En efecto, un buen día, por las habladurías que había en la corte de la Gran Bretaña, llegó el rey Arturo a enterarse de que se acusaba a Lanzarote de ser el aman­te de la reina Ginebra. Y entonces, muy a su pesar, el monarca declaró la guerra al que hasta aquel día ne­fasto había tenido por el más leal amigo.

Lanzarote se defendió desesperadamente en la torre llamada de la Dolorosa Guardia, y como el rey no pu­diera vengarse del desleal caballero, pensó hacerlo, al menos, quitándole la vida a su esposa, la reina Gi­nebra.

Pero en un golpe de audacia, el enamorado Lanzarote se la robó al rey Arturo, que la tenía presa entre su ejército, y la llevó al castillo de la Dolorosa Guardia, librándola así de una muerte segura y vergonzosa.

La guerra, con la ayuda que unos nobles prestaron a Arturo y otros a Lanzarote, llegó a adquirir tales pro­porciones que sin duda iba a provocar la ruina del país.

Y de tan mala gana luchaba Lanzarote contra su mejor amigo el rey, que le envió la más curiosa embajada que podía imaginarse, y esto no por medio de sus gue­rreros, sino de una hermosa doncella que dejaba atrás en aplomo, diplomacia y oportuna energía a los me­jores hombres.

Así lo demostró cuando el entrometido, traidor y envidioso sobrino del rey, Galván, aconsejó rencorosamente a su tío, frente a ella:

—Señor, no atendáis las excusas y pruebas de res­peto y afecto que os envía el desleal Lanzarote.

Sin embargo, la agresiva, contundente réplica de la doncella al envidioso sobrino no bastó para modificar la rotunda negativa de paz con que Arturo respondió a la embajada.

Ante esta respuesta la lucha se enconó más que nunca, hasta el punto que, alarmado el arzobispo de Canterbury, anuncio:

—Serán excomulgados todos los habitantes de Lon­dres porque no piden u obligan al rey Arturo a que acepte la paz con que se le brinda, y vuelva a admitir, sin castigo, como a su esposa, a la reina Ginebra, que solo desea el perdón de su marido, al que obedecerá humildemente.
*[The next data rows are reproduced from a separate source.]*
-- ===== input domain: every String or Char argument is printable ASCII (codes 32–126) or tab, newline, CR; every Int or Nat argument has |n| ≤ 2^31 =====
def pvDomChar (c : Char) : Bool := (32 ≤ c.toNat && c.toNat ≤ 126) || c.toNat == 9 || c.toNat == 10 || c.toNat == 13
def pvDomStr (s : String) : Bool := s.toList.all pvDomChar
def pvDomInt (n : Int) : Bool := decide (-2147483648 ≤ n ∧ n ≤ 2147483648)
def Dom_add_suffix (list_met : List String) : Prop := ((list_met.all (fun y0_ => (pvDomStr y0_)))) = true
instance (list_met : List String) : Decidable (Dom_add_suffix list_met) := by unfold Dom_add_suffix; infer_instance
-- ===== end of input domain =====

-- B replaces A's deepcopy + while/remove rescans with one filter for the unchanged metrics and one
-- flat pass emitting the Corr/Rmse pair per 'Map' occurrence (objective: simpler).
-- ===== PORT A =====

-- '"Map" in met'
def pvHasMap (met : String) : Bool := PySem.Str.isIn "Map" met

-- 'while met in list1: list1.remove(met)': Python list.remove drops the first occurrence,
-- which on a member is List.erase (PySem.List.remove?_eq_some_erase); the fuel only bounds the
-- loop (each remove shortens the list), it does not change the computation.
def pvWhileRemoveGo (met : String) : Nat → List String → List String
  | 0, l => l
  | n + 1, l => if met ∈ l then pvWhileRemoveGo met n (l.erase met) else l

def pvWhileRemove (met : String) (l : List String) : List String :=
  pvWhileRemoveGo met l.length l

-- Python's sort key 'v.upper()' compares strings code-point lexicographically,
-- which is '<' on the char list (PYSEM: str comparison = '<' on s.toList).
def pvKey (v : String) : List Char := (PySem.Str.upper v).toList

def add_suffix (list_met : List String) : List String :=
  let list_metrics1 := list_met  -- deepcopy
  let list_metrics2 := list_met  -- deepcopy
  let final := list_metrics2.foldl (fun list1 met =>
    if pvHasMap met then
      ["Corr", "Rmse"].foldl (fun l suffix => l ++ [met ++ suffix]) (pvWhileRemove met list1)
    else list1) list_metrics1
  PySem.List.sorted final pvKey false

-- ===== PORT B =====
def add_suffix_alt (list_met : List String) : List String :=
  let keep := list_met.filter (fun m => !(pvHasMap m))
  let pairs := list_met.flatMap (fun m => if pvHasMap m then [m ++ "Corr", m ++ "Rmse"] else [])
  PySem.List.sorted (keep ++ pairs) pvKey false

-- ===== PRECONDITION & SPEC =====
-- On lists where some element equals an EARLIER 'Map'-element + 'Corr'/'Rmse', A's remove loop
-- deletes the suffixed name it has just appended for the earlier element, silently dropping a
-- metric; B keeps one Corr/Rmse pair per 'Map' occurrence, which is the intended expansion.
def pvPairFree : List String → Bool
  | [] => true
  | a :: t => (!(pvHasMap a) || t.all (fun m => !(m == a ++ "Corr") && !(m == a ++ "Rmse"))) && pvPairFree t

def D_add_suffix (list_met : List String) : Prop := pvPairFree list_met = false
instance (list_met : List String) : Decidable (D_add_suffix list_met) := by unfold D_add_suffix; infer_instance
Ante esta intervención de la Iglesia, el rey se inclinó, con tanto respeto como íntimo y disimulado júbilo, porque solo combatía por la negra honrilla.

Poco después, Lanzarote le devolvió la reina Ginebra, que tenía en su poder “únicamente para salvarle la vida”, según afirmó, mintiendo. Y el rey, que seguía amándola, la admitió a su lado y la perdonó generosamente.
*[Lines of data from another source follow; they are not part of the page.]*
-- pv_equiv track=rewrite | github.com/mohankaran-03/ai-sports | exercise_engine.py | count_squats
-- ===== SOURCE A (Python) =====
-- def count_squats(knee_angles):
--     counter = 0
--     stage = None
--     for angle in knee_angles:
--         if angle < 90:
--             stage = "down"
--         if angle > 170 and stage == "down":
--             stage = "up"
--             counter += 1
--     return counter
-- ===== SOURCE B (Python) =====
-- def count_squats(knee_angles):
--     # parse angles into an event stream, collapse runs, count down->up transitions
--     events = []
--     for a in knee_angles:
--         if a < 90:
--             events.append("down")
--         elif a > 170:
--             events.append("up")
--     collapsed = []
--     for e in events:
--         if not collapsed or collapsed[-1] != e:
--             collapsed.append(e)
--     return sum(1 for x, y in zip(collapsed, collapsed[1:])
--                if x == "down" and y == "up")
-- ===== Notes on version B (the rewrite author's own statement) =====
-- stated objective: alternative
-- what changed: Replaces the mutable stage-flag state machine with a three-stage pipeline: classify angles into down/up events, collapse consecutive duplicate events, then count adjacent down->up pairs.
import Mathlib
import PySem

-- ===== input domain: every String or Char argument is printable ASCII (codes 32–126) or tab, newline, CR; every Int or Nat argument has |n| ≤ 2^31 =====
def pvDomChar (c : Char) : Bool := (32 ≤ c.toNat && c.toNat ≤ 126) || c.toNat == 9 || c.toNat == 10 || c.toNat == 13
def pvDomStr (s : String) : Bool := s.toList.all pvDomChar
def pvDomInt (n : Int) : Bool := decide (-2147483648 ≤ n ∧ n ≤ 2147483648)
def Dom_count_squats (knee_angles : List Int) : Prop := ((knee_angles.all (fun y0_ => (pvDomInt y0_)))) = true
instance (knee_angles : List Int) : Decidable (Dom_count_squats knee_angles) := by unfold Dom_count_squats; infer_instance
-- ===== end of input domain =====

-- ===== PORT A =====
-- Port of A: single fold carrying (counter, stage), stage ∈ {none, "down", "up"}.
def count_squats (knee_angles : List Int) : Int :=
  (knee_angles.foldl
    (fun (s : Int × Option String) angle =>
      let stage := if angle < 90 then some "down" else s.2
      if angle > 170 ∧ stage = some "down" then (s.1 + 1, some "up") else (s.1, stage))
    (0, none)).1

-- ===== PORT B =====
-- B's pipeline: classify each angle into an event ("down" if < 90, "up" if > 170, dropped otherwise) …
def cs_event (a : Int) : Option String :=
  if a < 90 then some "down" else if a > 170 then some "up" else none

def cs_events (l : List Int) : List String := l.filterMap cs_event

-- … collapse consecutive duplicates (B's loop appends e when it differs from the last appended) …
def cs_collapseGo (p : String) : List String → List String
  | [] => []
  | x :: xs => if x = p then cs_collapseGo p xs else x :: cs_collapseGo x xs

def cs_collapse : List String → List String
  | [] => []
  | x :: xs => x :: cs_collapseGo x xs

-- … and count adjacent "down" → "up" pairs (B's zip/sum).
def cs_countDU : List String → Int
  | x :: y :: rest => (if x = "down" ∧ y = "up" then 1 else 0) + cs_countDU (y :: rest)
  | _ => 0

def count_squats_alt (knee_angles : List Int) : Int :=
  cs_countDU (cs_collapse (cs_events knee_angles))

-- ===== PRECONDITION & SPEC =====
def Spec_count_squats (knee_angles : List Int) (out : Int) : Prop := out = count_squats_alt knee_angles
instance (knee_angles : List Int) (out : Int) : Decidable (Spec_count_squats knee_angles out) := by unfold Spec_count_squats; infer_instance

-- ===== CLAIM (what is proved, stated in full; the proofs are below) =====
def Claim_equal_count_squats : Prop := ∀ (knee_angles : List Int), Dom_count_squats knee_angles → Spec_count_squats knee_angles (count_squats knee_angles)

-- ===== LEMMAS AND PROOFS =====

-- reference count: h d l = reps counted from the rest of the stream when "stage is down" = d
def cs_h (d : Bool) : List Int → Int
  | [] => 0
  | a :: l =>
    if a < 90 then cs_h true l
    else if a > 170 then (if d then 1 + cs_h false l else cs_h d l)
    else cs_h d l

theorem cs_A_loop (l : List Int) (c : Int) (st : Option String) :
    (l.foldl
      (fun (s : Int × Option String) angle =>
        let stage := if angle < 90 then some "down" else s.2
        if angle > 170 ∧ stage = some "down" then (s.1 + 1, some "up") else (s.1, stage))
      (c, st)).1 = c + cs_h (decide (st = some "down")) l := by
  induction l generalizing c st with
  | nil => simp [cs_h]
  | cons a l ih =>
    simp only [List.foldl, cs_h]
    split_ifs with h1 h2 h2 h3 <;>
      simp_all <;> omega

theorem cs_events_cons (a : Int) (l : List Int) :
    cs_events (a :: l) =
      if a < 90 then "down" :: cs_events l
      else if a > 170 then "up" :: cs_events l
      else cs_events l := by
  simp only [cs_events, List.filterMap, cs_event]
  split_ifs <;> rfl

theorem cs_B_go (l : List Int) (p : String) :
    cs_countDU (p :: cs_collapseGo p (cs_events l)) = cs_h (decide (p = "down")) l := by
  induction l generalizing p with
  | nil => simp [cs_events, cs_countDU, cs_collapseGo, cs_h]
  | cons a l ih =>
    rw [cs_events_cons]
    by_cases h1 : a < 90
    · simp only [if_pos h1, cs_h]
      by_cases hp : p = "down"
      · subst hp; simpa [cs_collapseGo] using ih "down"
      · have hne : ¬("down" = p) := fun h => hp h.symm
        simp only [cs_collapseGo, if_neg hne, cs_countDU]
        have := ih "down"
        simp_all
    · by_cases h2 : a > 170
      · simp only [if_neg h1, if_pos h2, cs_h]
        by_cases hp : p = "up"
        · subst hp; simpa [cs_collapseGo] using ih "up"
        · have hne : ¬("up" = p) := fun h => hp h.symm
          simp only [cs_collapseGo, if_neg hne, cs_countDU]
          have := ih "up"
          by_cases hd : p = "down" <;> simp_all
      · simp only [if_neg h1, if_neg h2, cs_h]
        simpa [h1, h2] using ih p

-- a leading "up" sentinel changes nothing: the pair ("up", x) never counts
theorem cs_B_top (es : List String) :
    cs_countDU ("up" :: cs_collapseGo "up" es) = cs_countDU (cs_collapse es) := by
  cases es with
  | nil => simp [cs_collapseGo, cs_collapse, cs_countDU]
  | cons x xs =>
    by_cases hx : x = "up" <;>
      simp [cs_collapseGo, cs_collapse, cs_countDU, hx]

-- ===== VERDICT (by name: the statement is the Claim_ definition above) =====
theorem count_squats_spec : Claim_equal_count_squats := by
  intro l _
  show count_squats l = count_squats_alt l
  rw [count_squats, count_squats_alt, cs_A_loop, ← cs_B_top, cs_B_go]
  simp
Artús proclamó entonces, una vez más, ante todos:
— ¡Lanzarote es el mejor de los hombres, como es también el mejor y más valeroso de los caballeros!
En realidad, había que hacer la excepción de Galaz, hijo natural del propio Lanzarote. Efectivamente, solo Galaz, el bello, el intrépido, el virtuoso, incorruptible y forzudo mancebo era capaz de partir en dos, de una sola cuchillada maestra, el escudo, el arzón delantero y el caballo que montaba el jactancioso caballero an­dante que, confiando en su experiencia, se enfrentara a su joven contrincante.

Esto le ocurrió un día a cierto caballero que, en mala hora, desafío a Galaz, obligándolo a batirse contra su voluntad. Una mitad del caballo de su contrincante cayó a la derecha y la otra a la izquierda, como si se tratara de un juguete de cartón, y el asombrado y viejo caballero hallóse a pie, espada en mano y con la mitad del escudo colgando del cuello, en la más ridícula posición.
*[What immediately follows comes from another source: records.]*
-- ===== CLAIM (what is proved, stated in full; the proofs are below) =====
def Claim_equal_chunk_text_at_level_py : Prop := ∀ (text : String) (region_start : Int) (region_end : Int) (breakpoints : List (List Int)) (levels : List Int) (level_index : Int) (preferred_length : Int), Dom_chunk_text_at_level_py text region_start region_end breakpoints levels level_index preferred_length → Pre_chunk_text_at_level_py text region_start region_end breakpoints levels level_index preferred_length → Spec_chunk_text_at_level_py text region_start region_end breakpoints levels level_index preferred_length (chunk_text_at_level_py text region_start region_end breakpoints levels level_index preferred_length)

-- ===== LEMMAS AND PROOFS =====

-- meaning of one task: emit tasks are one slice; region tasks mean A's chunking of that region
def evalT (text : String) (breakpoints : List (List Int)) (levels : List Int) (pl : Int)
    (t : Int × Int × Int × Bool) : List String :=
  if t.2.2.2 then [PySem.Str.slice text (some t.1) (some t.2.1)]
  else chunkA_py text breakpoints levels pl (((levels.length : Int) - t.2.2.1).toNat + 1) t.1 t.2.1 t.2.2.1

def wItem (K L : Nat) (t : Int × Int × Int × Bool) : Nat :=
  if t.2.2.2 then 1 else taskFuel_alt K L t.2.2.1

def wStack (K L : Nat) (st : List (Int × Int × Int × Bool)) : Nat := (st.map (wItem K L)).sum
Para la hermosa e infeliz reina Ginebra, no era lo mismo volver a estar en el palacio de su marido que dedicarle exclusivamente a Arturo el amor que había depositado, para toda la vida, en Lanzarote.

Lo malo era que la forzosa ausencia de este, empeñado en lejanas aventuras con la malvada Morgana o el desleal Meliagante, entre otras, avivaba aún más la llama de su pasión.

Desgraciadamente, dicha ausencia de Lanzarote pro­vocó también a los codiciosos reyes vecinos, que veían a Arturo privado de la compañía y apoyo de su mejor y más temible guerrero, y se lanzaron a la doble empresa de invadir sus tierras y de arrebatarle a su bella y ya famosa mujer, como intentó sin lograrlo, por la despreciativa resistencia de ella, su traidor sobrino Mor­derec.

Por cierto que el audaz Morderec hizo creer a muchos que su tío Arturo había muerto en una batalla y se proclamó el mismo rey en su lugar.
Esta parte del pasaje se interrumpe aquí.